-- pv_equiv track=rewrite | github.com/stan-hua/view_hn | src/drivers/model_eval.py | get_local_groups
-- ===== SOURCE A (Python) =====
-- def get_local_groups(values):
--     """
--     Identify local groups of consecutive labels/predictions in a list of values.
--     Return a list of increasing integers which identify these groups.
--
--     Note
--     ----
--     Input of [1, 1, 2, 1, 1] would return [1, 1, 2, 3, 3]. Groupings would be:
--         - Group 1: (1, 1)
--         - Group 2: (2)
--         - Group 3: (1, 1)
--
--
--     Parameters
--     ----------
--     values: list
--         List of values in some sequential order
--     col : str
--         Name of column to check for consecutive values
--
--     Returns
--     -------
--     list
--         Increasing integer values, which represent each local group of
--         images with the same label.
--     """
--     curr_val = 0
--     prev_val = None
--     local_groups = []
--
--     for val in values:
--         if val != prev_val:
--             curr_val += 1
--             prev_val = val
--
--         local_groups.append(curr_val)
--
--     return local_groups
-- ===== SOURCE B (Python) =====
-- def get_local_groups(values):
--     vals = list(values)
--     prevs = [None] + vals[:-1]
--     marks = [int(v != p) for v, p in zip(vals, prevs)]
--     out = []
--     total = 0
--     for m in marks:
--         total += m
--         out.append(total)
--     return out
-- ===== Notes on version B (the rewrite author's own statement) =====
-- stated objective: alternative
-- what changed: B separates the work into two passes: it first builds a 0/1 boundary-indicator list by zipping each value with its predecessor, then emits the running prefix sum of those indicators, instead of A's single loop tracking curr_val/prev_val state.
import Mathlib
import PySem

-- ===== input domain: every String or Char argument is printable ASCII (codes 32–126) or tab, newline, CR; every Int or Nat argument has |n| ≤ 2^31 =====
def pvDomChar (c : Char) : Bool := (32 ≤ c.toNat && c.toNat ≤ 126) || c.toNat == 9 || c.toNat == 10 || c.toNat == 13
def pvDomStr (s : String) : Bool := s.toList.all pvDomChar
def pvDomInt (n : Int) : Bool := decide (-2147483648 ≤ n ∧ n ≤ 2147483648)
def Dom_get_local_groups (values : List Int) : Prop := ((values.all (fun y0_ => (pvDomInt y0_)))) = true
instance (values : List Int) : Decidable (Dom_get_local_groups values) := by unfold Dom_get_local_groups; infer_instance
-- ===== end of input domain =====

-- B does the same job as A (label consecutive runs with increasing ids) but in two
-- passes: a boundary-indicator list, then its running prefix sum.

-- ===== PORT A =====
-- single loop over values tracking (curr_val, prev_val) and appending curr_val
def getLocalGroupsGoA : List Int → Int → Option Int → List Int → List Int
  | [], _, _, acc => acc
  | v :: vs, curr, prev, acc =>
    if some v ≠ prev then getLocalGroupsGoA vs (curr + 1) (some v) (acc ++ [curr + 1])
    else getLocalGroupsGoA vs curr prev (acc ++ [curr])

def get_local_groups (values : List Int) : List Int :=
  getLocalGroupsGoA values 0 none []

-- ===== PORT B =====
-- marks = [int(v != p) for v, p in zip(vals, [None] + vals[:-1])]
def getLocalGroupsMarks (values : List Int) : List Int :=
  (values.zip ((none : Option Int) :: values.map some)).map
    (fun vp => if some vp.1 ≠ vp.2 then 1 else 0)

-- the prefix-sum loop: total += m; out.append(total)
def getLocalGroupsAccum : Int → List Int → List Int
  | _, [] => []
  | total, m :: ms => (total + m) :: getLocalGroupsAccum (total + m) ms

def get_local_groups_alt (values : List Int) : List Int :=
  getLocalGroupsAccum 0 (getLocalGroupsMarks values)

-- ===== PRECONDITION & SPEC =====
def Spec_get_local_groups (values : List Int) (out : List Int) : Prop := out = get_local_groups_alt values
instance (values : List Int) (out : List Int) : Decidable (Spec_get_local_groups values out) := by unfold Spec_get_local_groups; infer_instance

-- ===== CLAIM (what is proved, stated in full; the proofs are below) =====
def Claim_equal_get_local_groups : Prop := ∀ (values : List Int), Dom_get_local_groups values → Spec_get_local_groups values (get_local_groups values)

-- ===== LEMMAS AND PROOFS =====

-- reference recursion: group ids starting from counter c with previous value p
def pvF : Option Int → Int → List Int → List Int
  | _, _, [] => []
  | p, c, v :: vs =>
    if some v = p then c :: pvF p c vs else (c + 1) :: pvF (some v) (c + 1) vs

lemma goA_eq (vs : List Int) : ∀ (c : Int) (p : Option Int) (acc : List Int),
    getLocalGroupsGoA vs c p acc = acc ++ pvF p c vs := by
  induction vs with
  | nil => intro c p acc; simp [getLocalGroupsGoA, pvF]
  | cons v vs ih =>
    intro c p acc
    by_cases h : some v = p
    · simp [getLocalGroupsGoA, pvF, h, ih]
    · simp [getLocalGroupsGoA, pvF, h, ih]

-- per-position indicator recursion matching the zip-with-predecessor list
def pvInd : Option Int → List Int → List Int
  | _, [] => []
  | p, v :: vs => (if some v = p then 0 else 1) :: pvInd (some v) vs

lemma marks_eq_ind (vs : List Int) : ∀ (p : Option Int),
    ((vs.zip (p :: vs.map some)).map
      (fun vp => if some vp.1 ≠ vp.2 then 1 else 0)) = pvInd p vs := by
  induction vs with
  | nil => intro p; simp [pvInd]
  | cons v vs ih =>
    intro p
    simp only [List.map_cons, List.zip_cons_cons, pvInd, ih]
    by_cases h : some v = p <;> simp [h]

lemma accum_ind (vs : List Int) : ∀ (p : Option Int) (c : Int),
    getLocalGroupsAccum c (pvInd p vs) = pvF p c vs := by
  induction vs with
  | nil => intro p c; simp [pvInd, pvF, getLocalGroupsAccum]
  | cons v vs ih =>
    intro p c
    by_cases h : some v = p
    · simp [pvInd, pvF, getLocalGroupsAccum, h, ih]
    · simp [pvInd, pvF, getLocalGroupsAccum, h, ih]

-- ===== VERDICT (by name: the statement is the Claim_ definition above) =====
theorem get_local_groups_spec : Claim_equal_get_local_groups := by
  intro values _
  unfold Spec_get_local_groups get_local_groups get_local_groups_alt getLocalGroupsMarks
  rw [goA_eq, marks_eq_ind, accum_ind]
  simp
◆ ◆ ◆ ◆ ◆ ◆ ◆
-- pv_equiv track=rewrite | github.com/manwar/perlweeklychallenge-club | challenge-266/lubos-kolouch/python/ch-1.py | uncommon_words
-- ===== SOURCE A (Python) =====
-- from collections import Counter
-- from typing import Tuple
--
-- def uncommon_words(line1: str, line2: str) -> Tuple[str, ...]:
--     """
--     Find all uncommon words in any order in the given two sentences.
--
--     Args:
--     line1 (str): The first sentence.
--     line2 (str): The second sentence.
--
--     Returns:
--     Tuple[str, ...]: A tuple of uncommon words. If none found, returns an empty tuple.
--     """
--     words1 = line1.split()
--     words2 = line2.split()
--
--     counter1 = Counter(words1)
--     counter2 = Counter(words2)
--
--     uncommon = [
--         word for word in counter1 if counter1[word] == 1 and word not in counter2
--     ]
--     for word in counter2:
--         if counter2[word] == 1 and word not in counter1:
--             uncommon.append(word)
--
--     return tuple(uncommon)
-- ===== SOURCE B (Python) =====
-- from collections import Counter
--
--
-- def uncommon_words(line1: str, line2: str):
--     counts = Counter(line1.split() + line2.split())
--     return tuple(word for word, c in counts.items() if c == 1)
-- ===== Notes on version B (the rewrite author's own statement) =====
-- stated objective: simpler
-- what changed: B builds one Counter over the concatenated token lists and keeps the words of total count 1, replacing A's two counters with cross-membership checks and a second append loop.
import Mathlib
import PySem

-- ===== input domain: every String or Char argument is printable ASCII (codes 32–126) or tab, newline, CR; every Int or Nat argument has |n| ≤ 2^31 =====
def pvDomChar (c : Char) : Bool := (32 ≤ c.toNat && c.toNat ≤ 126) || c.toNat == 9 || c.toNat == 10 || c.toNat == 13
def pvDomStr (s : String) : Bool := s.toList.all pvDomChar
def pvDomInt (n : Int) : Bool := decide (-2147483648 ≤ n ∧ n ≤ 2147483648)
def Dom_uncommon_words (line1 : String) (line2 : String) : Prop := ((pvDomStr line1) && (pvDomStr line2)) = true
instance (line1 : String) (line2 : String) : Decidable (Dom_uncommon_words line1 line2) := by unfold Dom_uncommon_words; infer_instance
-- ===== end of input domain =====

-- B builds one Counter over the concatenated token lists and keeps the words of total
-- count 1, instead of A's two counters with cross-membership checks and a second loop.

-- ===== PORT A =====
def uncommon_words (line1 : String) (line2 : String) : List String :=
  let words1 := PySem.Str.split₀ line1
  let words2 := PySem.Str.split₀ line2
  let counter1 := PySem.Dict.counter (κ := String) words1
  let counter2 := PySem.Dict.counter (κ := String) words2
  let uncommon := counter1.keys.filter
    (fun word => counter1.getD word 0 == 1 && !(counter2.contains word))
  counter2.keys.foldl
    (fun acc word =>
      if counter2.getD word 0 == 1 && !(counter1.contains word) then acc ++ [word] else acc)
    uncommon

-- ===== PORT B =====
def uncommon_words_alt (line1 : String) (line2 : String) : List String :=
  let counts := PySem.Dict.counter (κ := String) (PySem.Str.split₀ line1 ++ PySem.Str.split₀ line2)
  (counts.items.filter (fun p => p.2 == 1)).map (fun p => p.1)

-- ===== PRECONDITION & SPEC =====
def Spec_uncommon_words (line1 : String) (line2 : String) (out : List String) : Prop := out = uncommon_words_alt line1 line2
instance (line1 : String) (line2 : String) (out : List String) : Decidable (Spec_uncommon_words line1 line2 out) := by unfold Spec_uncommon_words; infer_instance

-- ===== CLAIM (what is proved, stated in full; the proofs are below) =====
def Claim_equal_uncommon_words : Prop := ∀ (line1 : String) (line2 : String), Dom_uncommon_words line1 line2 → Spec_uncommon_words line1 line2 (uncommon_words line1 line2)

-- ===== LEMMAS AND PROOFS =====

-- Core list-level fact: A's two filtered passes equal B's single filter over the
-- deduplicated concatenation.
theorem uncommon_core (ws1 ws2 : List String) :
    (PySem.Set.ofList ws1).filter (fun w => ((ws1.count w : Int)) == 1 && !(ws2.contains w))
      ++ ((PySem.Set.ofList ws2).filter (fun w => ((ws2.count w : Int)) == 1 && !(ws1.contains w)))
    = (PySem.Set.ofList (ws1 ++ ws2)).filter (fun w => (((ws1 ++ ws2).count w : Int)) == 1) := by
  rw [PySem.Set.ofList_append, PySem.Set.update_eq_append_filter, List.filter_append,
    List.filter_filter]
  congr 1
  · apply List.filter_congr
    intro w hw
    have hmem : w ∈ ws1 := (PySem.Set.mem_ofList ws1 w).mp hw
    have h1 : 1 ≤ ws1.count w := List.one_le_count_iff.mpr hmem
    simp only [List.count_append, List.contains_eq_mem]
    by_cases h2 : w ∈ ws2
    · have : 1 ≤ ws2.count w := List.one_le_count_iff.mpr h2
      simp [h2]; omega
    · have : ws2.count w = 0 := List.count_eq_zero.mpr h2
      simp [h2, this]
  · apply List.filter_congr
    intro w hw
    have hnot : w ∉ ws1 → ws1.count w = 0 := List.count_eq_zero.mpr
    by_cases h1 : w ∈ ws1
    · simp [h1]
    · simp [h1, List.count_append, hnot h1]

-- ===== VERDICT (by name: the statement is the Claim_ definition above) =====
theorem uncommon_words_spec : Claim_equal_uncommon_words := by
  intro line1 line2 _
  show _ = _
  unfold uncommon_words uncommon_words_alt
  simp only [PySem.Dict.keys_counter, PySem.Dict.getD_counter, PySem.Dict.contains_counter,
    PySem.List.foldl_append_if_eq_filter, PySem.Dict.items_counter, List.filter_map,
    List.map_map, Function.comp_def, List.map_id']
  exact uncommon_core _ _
◆ ◆ ◆ ◆ ◆ ◆ ◆
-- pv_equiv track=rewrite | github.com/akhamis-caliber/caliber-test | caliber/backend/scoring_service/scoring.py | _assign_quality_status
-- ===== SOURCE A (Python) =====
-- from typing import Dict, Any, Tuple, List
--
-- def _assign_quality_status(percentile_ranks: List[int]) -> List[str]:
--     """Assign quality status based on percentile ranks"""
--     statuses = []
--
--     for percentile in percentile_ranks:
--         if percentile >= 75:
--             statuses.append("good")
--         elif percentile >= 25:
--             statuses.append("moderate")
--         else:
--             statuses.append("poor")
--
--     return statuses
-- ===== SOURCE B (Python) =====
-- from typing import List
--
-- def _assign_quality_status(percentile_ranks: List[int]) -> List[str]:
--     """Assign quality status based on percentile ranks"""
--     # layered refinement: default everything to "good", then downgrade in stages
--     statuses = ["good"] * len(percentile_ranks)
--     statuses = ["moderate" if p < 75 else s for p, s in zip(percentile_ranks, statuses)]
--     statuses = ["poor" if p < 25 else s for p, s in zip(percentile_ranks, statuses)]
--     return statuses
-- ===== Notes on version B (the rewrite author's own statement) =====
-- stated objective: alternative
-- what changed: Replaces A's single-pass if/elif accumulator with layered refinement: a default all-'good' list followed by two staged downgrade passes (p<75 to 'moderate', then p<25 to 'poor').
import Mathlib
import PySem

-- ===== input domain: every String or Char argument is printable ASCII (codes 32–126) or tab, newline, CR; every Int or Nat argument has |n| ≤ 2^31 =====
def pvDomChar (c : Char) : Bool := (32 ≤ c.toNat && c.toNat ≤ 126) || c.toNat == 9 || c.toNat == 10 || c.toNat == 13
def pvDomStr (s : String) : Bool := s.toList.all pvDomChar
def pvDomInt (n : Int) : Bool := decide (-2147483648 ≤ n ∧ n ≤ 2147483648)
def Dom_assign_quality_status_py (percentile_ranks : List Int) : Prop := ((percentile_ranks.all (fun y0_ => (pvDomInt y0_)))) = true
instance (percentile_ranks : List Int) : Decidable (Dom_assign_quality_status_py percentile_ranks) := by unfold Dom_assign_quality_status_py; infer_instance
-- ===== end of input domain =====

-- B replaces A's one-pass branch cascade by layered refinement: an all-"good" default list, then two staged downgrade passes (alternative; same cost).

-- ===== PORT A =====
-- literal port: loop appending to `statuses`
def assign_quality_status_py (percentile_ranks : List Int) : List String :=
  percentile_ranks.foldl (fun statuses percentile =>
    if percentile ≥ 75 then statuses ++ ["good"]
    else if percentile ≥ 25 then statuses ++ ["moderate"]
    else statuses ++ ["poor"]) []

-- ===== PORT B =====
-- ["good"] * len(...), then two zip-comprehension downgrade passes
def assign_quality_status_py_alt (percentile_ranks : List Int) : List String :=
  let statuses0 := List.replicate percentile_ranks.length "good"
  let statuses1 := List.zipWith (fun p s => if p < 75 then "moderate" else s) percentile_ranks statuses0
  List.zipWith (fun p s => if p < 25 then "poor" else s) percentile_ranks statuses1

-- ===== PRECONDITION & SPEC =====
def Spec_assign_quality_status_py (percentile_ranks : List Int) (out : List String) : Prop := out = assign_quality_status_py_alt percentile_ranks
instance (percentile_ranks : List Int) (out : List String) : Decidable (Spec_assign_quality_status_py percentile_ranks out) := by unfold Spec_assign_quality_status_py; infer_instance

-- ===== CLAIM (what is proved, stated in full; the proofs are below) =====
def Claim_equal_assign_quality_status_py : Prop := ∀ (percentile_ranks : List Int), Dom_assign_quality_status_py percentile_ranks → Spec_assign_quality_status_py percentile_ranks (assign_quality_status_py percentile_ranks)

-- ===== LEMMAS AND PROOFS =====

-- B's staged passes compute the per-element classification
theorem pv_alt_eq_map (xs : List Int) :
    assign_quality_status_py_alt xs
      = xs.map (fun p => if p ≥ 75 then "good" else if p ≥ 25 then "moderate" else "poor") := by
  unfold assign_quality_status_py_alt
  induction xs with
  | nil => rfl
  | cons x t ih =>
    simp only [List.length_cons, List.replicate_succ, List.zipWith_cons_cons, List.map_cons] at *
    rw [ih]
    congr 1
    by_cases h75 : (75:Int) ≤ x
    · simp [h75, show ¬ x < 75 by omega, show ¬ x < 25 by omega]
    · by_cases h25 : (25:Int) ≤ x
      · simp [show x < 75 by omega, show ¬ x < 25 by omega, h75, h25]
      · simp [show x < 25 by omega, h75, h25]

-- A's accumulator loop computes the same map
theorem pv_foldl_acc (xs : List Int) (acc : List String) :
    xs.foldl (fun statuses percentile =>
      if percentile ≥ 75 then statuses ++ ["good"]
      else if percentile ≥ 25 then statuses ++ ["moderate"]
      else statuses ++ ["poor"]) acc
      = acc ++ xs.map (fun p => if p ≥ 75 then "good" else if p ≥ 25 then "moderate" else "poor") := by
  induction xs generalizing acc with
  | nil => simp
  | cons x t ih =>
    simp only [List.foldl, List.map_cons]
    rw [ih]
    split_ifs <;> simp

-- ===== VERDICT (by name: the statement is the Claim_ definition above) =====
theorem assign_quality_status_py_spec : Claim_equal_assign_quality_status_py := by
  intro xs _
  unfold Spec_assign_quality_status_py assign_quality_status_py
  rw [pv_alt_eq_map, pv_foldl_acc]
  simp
◆ ◆ ◆ ◆ ◆ ◆ ◆
* Problem requirements
Copy out, exactly and alone, the lines of the entries above between the ones holding "-- pv_equiv track=rewrite | github.com/stan-hua/view_hn" and "Group 1: (1, 1)", inclusive.

* Task response
-- pv_equiv track=rewrite | github.com/stan-hua/view_hn | src/drivers/model_eval.py | get_local_groups
-- ===== SOURCE A (Python) =====
-- def get_local_groups(values):
--     """
--     Identify local groups of consecutive labels/predictions in a list of values.
--     Return a list of increasing integers which identify these groups.
--
--     Note
--     ----
--     Input of [1, 1, 2, 1, 1] would return [1, 1, 2, 3, 3]. Groupings would be:
--         - Group 1: (1, 1)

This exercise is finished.